In the social media and marketing world there is a concept called “brand democratization”, which refers to the notion of having your customers contribute to and partly shape a brand’s identity. Marty Neumeier, who has written extensively on branding, asserts that a brand isn’t what the producers of the product say it is, but rather what the customers say it is.
The notion that the meaning and identity of a brand is outside of the control of those that develop a product is unsettling for many in business. Social media only amplifies this feeling. A social media consultant I work with once relayed a story about how a client (a big company) once asked how they could use social media to control their message more effectively and how unsettled they were to hear that “control” is not what social media is about and frustrated at the thought that they were no longer in the driver’s seat.
To some extent, we are seeing the same thing take place in the health sector, particularly in areas of great complexity. As complex chronic conditions become more prevalent and the number of people with multiple chronic conditions represent a larger proportion of the population (a near inevitability in societies with aging demographics and better health care), complexity will gain a greater place in our health care policy discourse.
Evidence-based medicine holds very clearly a sense of what is good and not-so-good quality content. Hierarchies abound and medical students are taught early on about what the best evidence is and how it is generated. The problem with the “best evidence” in health care is that it typically comes from studies focused within a rather narrow contextual band of activity using designs that aim for simplicity, not complexity. In standard research programs the aim is to reduce variation, not embrace it.

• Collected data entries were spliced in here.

-- pv_equiv track=rewrite | github.com/BabaGata/ProjektniSah | preprocessing.py | format_moves
-- ===== SOURCE A (Python) =====
-- def format_moves(moves_str):
--     """Format move sequence correctly for PGN by adding move numbers."""
--     moves = moves_str.split()
--     formatted_moves = []
--
--     for i in range(0, len(moves), 2):
--         move_number = (i // 2) + 1
--         move_pair = f"{move_number}. {moves[i]}"
--         if i + 1 < len(moves):
--             move_pair += f" {moves[i + 1]}"
--         formatted_moves.append(move_pair)
--
--     return " ".join(formatted_moves)
-- ===== SOURCE B (Python) =====
-- def format_moves(moves_str):
--     """Format move sequence correctly for PGN by adding move numbers."""
--     tokens = []
--     for i, move in enumerate(moves_str.split()):
--         if i % 2 == 0:
--             tokens.append(f"{i // 2 + 1}. {move}")
--         else:
--             tokens.append(move)
--     return " ".join(tokens)
-- ===== Notes on version B (the rewrite author's own statement) =====
-- stated objective: simpler
-- what changed: Replaces the step-2 index loop that builds pair strings with optional lookahead moves[i+1] by a single flat per-move enumerate pass that numbers even-indexed moves and leaves odd ones unchanged, joining all tokens once.
import Mathlib
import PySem

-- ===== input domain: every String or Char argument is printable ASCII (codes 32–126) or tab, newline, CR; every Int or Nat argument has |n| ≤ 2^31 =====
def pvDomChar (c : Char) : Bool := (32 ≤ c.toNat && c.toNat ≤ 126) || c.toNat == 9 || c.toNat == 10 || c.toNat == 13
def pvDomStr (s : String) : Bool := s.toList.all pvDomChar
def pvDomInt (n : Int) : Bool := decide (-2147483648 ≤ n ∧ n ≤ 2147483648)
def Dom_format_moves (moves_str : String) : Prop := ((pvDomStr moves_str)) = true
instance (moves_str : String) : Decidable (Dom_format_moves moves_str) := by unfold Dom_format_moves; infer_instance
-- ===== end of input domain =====

-- B replaces A's step-2 index loop (pair strings built with a moves[i+1] lookahead) by one
-- flat per-move enumerate pass that numbers even-indexed moves; objective: simpler.


-- ===== PORT A =====
-- moves[i] / moves[i+1] are always in range in A's loop, so pyGetD with an unused default is exact.
def format_moves (moves_str : String) : String :=
  let moves := PySem.Str.split₀ moves_str
  let formatted_moves : List String :=
    (PySem.List.pyRange 0 (PySem.List.len moves) 2).foldl
      (fun acc i =>
        let move_number := PySem.Int.floordiv i 2 + 1
        let move_pair := PySem.Int.toStr move_number ++ ". " ++ PySem.List.pyGetD moves i ""
        let move_pair :=
          if i + 1 < PySem.List.len moves then
            move_pair ++ " " ++ PySem.List.pyGetD moves (i + 1) ""
          else move_pair
        acc ++ [move_pair]) []
  PySem.Str.join " " formatted_moves

-- ===== PORT B =====
def format_moves_alt (moves_str : String) : String :=
  let tokens : List String :=
    (PySem.List.enumerate (PySem.Str.split₀ moves_str) 0).map
      (fun p =>
        if PySem.Int.mod p.1 2 = 0 then
          PySem.Int.toStr (PySem.Int.floordiv p.1 2 + 1) ++ ". " ++ p.2
        else p.2)
  PySem.Str.join " " tokens

-- ===== PRECONDITION & SPEC =====
def Spec_format_moves (moves_str : String) (out : String) : Prop := out = format_moves_alt moves_str
instance (moves_str : String) (out : String) : Decidable (Spec_format_moves moves_str out) := by unfold Spec_format_moves; infer_instance

-- ===== CLAIM (what is proved, stated in full; the proofs are below) =====
def Claim_equal_format_moves : Prop := ∀ (moves_str : String), Dom_format_moves moves_str → Spec_format_moves moves_str (format_moves moves_str)

-- ===== LEMMAS AND PROOFS =====

-- A's per-iteration token, as a function of the loop index.
def pvTokA (full : List String) (i : Int) : String :=
  let move_number := PySem.Int.floordiv i 2 + 1
  let move_pair := PySem.Int.toStr move_number ++ ". " ++ PySem.List.pyGetD full i ""
  if i + 1 < PySem.List.len full then
    move_pair ++ " " ++ PySem.List.pyGetD full (i + 1) ""
  else move_pair

-- B's per-move token at global index s.
def pvTokB (s : Int) (x : String) : String :=
  if PySem.Int.mod s 2 = 0 then
    PySem.Int.toStr (PySem.Int.floordiv s 2 + 1) ++ ". " ++ x
  else x

-- A's token list, structurally (move number c+1 at the head).
def pvPairsA : Nat → List String → List String
  | _, [] => []
  | c, [x] => [PySem.Int.toStr ((c : Int) + 1) ++ ". " ++ x]
  | c, x :: y :: rest =>
      (PySem.Int.toStr ((c : Int) + 1) ++ ". " ++ x ++ " " ++ y) :: pvPairsA (c + 1) rest

-- B's token list, structurally (global index s at the head).
def pvFlatB : Int → List String → List String
  | _, [] => []
  | s, x :: xs => pvTokB s x :: pvFlatB (s + 1) xs

theorem pv_mod_even (c : Nat) : PySem.Int.mod ((2 * c : Nat) : Int) 2 = 0 := by
  show Int.fmod _ _ = _
  rw [Int.fmod_eq_emod]
  omega

theorem pv_mod_odd (c : Nat) : PySem.Int.mod (((2 * c : Nat) : Int) + 1) 2 = 1 := by
  show Int.fmod _ _ = _
  rw [Int.fmod_eq_emod]
  omega

theorem pv_fdiv_even (c : Nat) : PySem.Int.floordiv ((2 * c : Nat) : Int) 2 = (c : Int) := by
  show Int.fdiv _ _ = _
  rw [Int.fdiv_eq_ediv]
  omega

theorem pvPyRange_two_cons (a b : Int) (h : a < b) :
    PySem.List.pyRange a b 2 = a :: PySem.List.pyRange (a + 2) b 2 := by
  rw [PySem.List.pyRange_of_pos a b (by norm_num),
      PySem.List.pyRange_of_pos (a + 2) b (by norm_num)]
  have hN : (if a < b then ((b - a + 2 - 1) / 2).toNat else 0)
      = (if a + 2 < b then ((b - (a + 2) + 2 - 1) / 2).toNat else 0) + 1 := by
    split_ifs <;> omega
  rw [hN, List.range_succ_eq_map, List.map_cons, List.map_map]
  refine congrArg₂ List.cons (by simp) ?_
  refine List.map_congr_left ?_
  intro k _
  simp only [Function.comp_apply]
  push_cast
  ring

theorem pvPyRange_two_nil (a b : Int) (h : b ≤ a) :
    PySem.List.pyRange a b 2 = [] := by
  rw [PySem.List.pyRange_of_pos a b (by norm_num), if_neg (not_lt.mpr h)]
  simp

theorem pvGetD_of_drop (full tail : List String) (n k : Nat) (h : full.drop n = tail) :
    full.getD (n + k) "" = tail.getD k "" := by
  have h1 : full[n + k]? = tail[k]? := by
    rw [← h, List.getElem?_drop]
  simp [List.getD_eq_getElem?_getD, h1]

theorem pvL1 : ∀ (ms full : List String) (c : Nat), full.drop (2 * c) = ms →
    (PySem.List.pyRange ((2 * c : Nat) : Int) (PySem.List.len full) 2).map (pvTokA full)
      = pvPairsA c ms
  | [], full, c, h => by
      have hle : full.length ≤ 2 * c := List.drop_eq_nil_iff.mp h
      rw [pvPyRange_two_nil _ _ (by simp; omega)]
      simp [pvPairsA]
  | [x], full, c, h => by
      have h1 := congrArg List.length h
      simp only [List.length_drop, List.length_cons, List.length_nil] at h1
      have hlen : full.length = 2 * c + 1 := by
        rcases Nat.lt_or_ge (2 * c) full.length with h2 | h2
        · omega
        · rw [List.drop_eq_nil_iff.mpr h2] at h; simp at h
      have hx : PySem.List.pyGetD full ((2 * c : Nat) : Int) "" = x := by
        rw [PySem.List.pyGetD_natCast]
        have h3 := pvGetD_of_drop full [x] (2 * c) 0 h
        simpa using h3
      rw [pvPyRange_two_cons _ _ (by simp; omega),
          pvPyRange_two_nil _ _ (by simp; omega)]
      simp only [List.map_cons, List.map_nil, pvTokA, pvPairsA]
      rw [if_neg (by simp; omega), hx, pv_fdiv_even]
  | x :: y :: rest, full, c, h => by
      have h1 := congrArg List.length h
      simp only [List.length_drop, List.length_cons] at h1
      have hge : 2 * c < full.length := by
        rcases Nat.lt_or_ge (2 * c) full.length with h2 | h2
        · exact h2
        · rw [List.drop_eq_nil_iff.mpr h2] at h; simp at h
      have hlen : full.length = 2 * c + 2 + rest.length := by omega
      have h2 := congrArg (List.drop 2) h
      rw [List.drop_drop] at h2
      have hrest : full.drop (2 * (c + 1)) = rest := by
        rw [show 2 * (c + 1) = 2 * c + 2 by ring, h2]; simp
      have hx : PySem.List.pyGetD full ((2 * c : Nat) : Int) "" = x := by
        rw [PySem.List.pyGetD_natCast]
        have h3 := pvGetD_of_drop full (x :: y :: rest) (2 * c) 0 h
        simpa using h3
      have hy : PySem.List.pyGetD full (((2 * c : Nat) : Int) + 1) "" = y := by
        rw [show ((2 * c : Nat) : Int) + 1 = ((2 * c + 1 : Nat) : Int) by push_cast; ring,
            PySem.List.pyGetD_natCast]
        have h3 := pvGetD_of_drop full (x :: y :: rest) (2 * c) 1 h
        simpa using h3
      have htail : ((2 * c : Nat) : Int) + 2 = ((2 * (c + 1) : Nat) : Int) := by push_cast; ring
      rw [pvPyRange_two_cons _ _ (by simp; omega), List.map_cons, htail,
          pvL1 rest full (c + 1) hrest]
      simp only [pvTokA, pvPairsA]
      rw [if_pos (by simp; omega), hx, hy, pv_fdiv_even]

theorem pvL2 : ∀ (ms : List String) (s : Int),
    (PySem.List.enumerate ms s).map
      (fun p =>
        if PySem.Int.mod p.1 2 = 0 then
          PySem.Int.toStr (PySem.Int.floordiv p.1 2 + 1) ++ ". " ++ p.2
        else p.2)
      = pvFlatB s ms
  | [], s => by simp [pvFlatB, PySem.List.enumerate_nil]
  | x :: xs, s => by
      rw [PySem.List.enumerate_cons, List.map_cons, pvL2 xs (s + 1)]
      simp [pvFlatB, pvTokB]

theorem pvStr_eq_of_toList {s t : String} (h : s.toList = t.toList) : s = t :=
  String.toList_inj.mp h

theorem pvJoin_singleton (a : String) : PySem.Str.join " " [a] = a := by
  apply pvStr_eq_of_toList
  simp [PySem.Str.toList_join, PySem.Chars.join_singleton]

theorem pvJoin_cons_cons (a b : String) (rest : List String) :
    PySem.Str.join " " (a :: b :: rest) = a ++ " " ++ PySem.Str.join " " (b :: rest) := by
  apply pvStr_eq_of_toList
  simp [PySem.Str.toList_join, PySem.Chars.join_cons_cons]

theorem pvJoin_cons_ne (a : String) (L : List String) (h : L ≠ []) :
    PySem.Str.join " " (a :: L) = a ++ " " ++ PySem.Str.join " " L := by
  cases L with
  | nil => exact absurd rfl h
  | cons b r => exact pvJoin_cons_cons a b r

theorem pvPairsA_ne_nil (c : Nat) (l : List String) (h : l ≠ []) : pvPairsA c l ≠ [] := by
  cases l with
  | nil => exact absurd rfl h
  | cons x t => cases t <;> simp [pvPairsA]

theorem pvFlatB_ne_nil (s : Int) (l : List String) (h : l ≠ []) : pvFlatB s l ≠ [] := by
  cases l with
  | nil => exact absurd rfl h
  | cons x t => simp [pvFlatB]

theorem pvL3 : ∀ (ms : List String) (c : Nat),
    PySem.Str.join " " (pvPairsA c ms) = PySem.Str.join " " (pvFlatB ((2 * c : Nat) : Int) ms)
  | [], c => by simp [pvPairsA, pvFlatB]
  | [x], c => by
      simp only [pvPairsA, pvFlatB, pvTokB]
      rw [if_pos (pv_mod_even c), pv_fdiv_even]
  | x :: y :: rest, c => by
      have hT : pvTokB ((2 * c : Nat) : Int) x
          = PySem.Int.toStr ((c : Int) + 1) ++ ". " ++ x := by
        simp only [pvTokB]
        rw [if_pos (pv_mod_even c), pv_fdiv_even]
      have hY : pvTokB (((2 * c : Nat) : Int) + 1) y = y := by
        simp only [pvTokB]
        rw [if_neg (by rw [pv_mod_odd]; norm_num)]
      have htail : ((2 * c : Nat) : Int) + 1 + 1 = ((2 * (c + 1) : Nat) : Int) := by
        push_cast; ring
      have e2 : pvFlatB ((2 * c : Nat) : Int) (x :: y :: rest)
          = pvTokB ((2 * c : Nat) : Int) x
            :: pvTokB (((2 * c : Nat) : Int) + 1) y
            :: pvFlatB (((2 * c : Nat) : Int) + 1 + 1) rest := rfl
      cases rest with
      | nil =>
          show PySem.Str.join " " [PySem.Int.toStr ((c : Int) + 1) ++ ". " ++ x ++ " " ++ y] = _
          rw [e2, show pvFlatB (((2 * c : Nat) : Int) + 1 + 1) ([] : List String) = [] from rfl,
              pvJoin_singleton, pvJoin_cons_cons, pvJoin_singleton, hT, hY]
      | cons z zs =>
          show PySem.Str.join " "
              ((PySem.Int.toStr ((c : Int) + 1) ++ ". " ++ x ++ " " ++ y)
                :: pvPairsA (c + 1) (z :: zs)) = _
          rw [e2, pvJoin_cons_ne _ _ (pvPairsA_ne_nil (c + 1) (z :: zs) (by simp)),
              pvJoin_cons_cons,
              pvJoin_cons_ne _ _ (pvFlatB_ne_nil _ (z :: zs) (by simp)),
              hT, hY, htail, pvL3 (z :: zs) (c + 1)]
          apply pvStr_eq_of_toList
          simp [List.append_assoc]

-- ===== VERDICT (by name: the statement is the Claim_ definition above) =====
theorem format_moves_spec : Claim_equal_format_moves := by
  intro moves_str _
  show PySem.Str.join " "
      ((PySem.List.pyRange 0 (PySem.List.len (PySem.Str.split₀ moves_str)) 2).foldl
        (fun acc i => acc ++ [pvTokA (PySem.Str.split₀ moves_str) i]) [])
    = PySem.Str.join " "
      ((PySem.List.enumerate (PySem.Str.split₀ moves_str) 0).map
        (fun p =>
          if PySem.Int.mod p.1 2 = 0 then
            PySem.Int.toStr (PySem.Int.floordiv p.1 2 + 1) ++ ". " ++ p.2
          else p.2))
  rw [PySem.List.foldl_append_singleton_eq_map (pvTokA (PySem.Str.split₀ moves_str)),
      List.nil_append, pvL2]
  have h0 : ((2 * 0 : Nat) : Int) = 0 := by norm_num
  have hms := pvL1 (PySem.Str.split₀ moves_str) (PySem.Str.split₀ moves_str) 0 (by simp)
  have h3 := pvL3 (PySem.Str.split₀ moves_str) 0
  rw [h0] at hms h3
  rw [hms]
  exact h3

This is nearly the opposite of complex systems, where variation is, to a point, the key to learning and adaptation. Making sense within a complex system requires deep appreciation of context and an understanding of one’s position within the system. However, because such positions are relative, the ability to hold “expertise” in a system is limited. Indeed, there are many who occupy positions where they have great knowledge and the ability to re-interpret and generate evidence as opposed to only a few.
Does this create evidence democratization? When there is so much information from many sources, a need for contextualized feedback and many actors with useful experience and knowledge occupying different positions related to a problem, it seems that the answer is “yes”.
Social media operates within an environment of complexity due to the widescale involvement of diverse actors working in a coordinated, yet sell-organized manner, across many boundaries within multiple overlapping contexts. What is “true” within a social media sphere is only made so by the application of that knowledge within a particular context. A blog only has meaning to its creator and her or his audience, not the entire system. Yet, the actors engaged with that content may take it and rework it, retweet it, or post it in a new environment, where it is transformed into something else. If that “something else” has value, it lives onward.
In health contexts, that value might be very different depending on the condition and the manner in which that knowledge is applied. From a traditional evidence-based health approach, this is utterly terrifying. How can evidence be re-interpreted? What are the harms associated with taking something from one context and applying them to another for which it wasn’t designed? These are concerns, yet it is hard to imagine that there isn’t also some potential value in exploring ways in which this plays out in chronic and complex conditions given that the evidence is rarely that “hard” going in.
Are we on the cusp of a new wave of evidence democratization? And if so, are we going to be healthier as a result of it? More innovative? Or in deep trouble?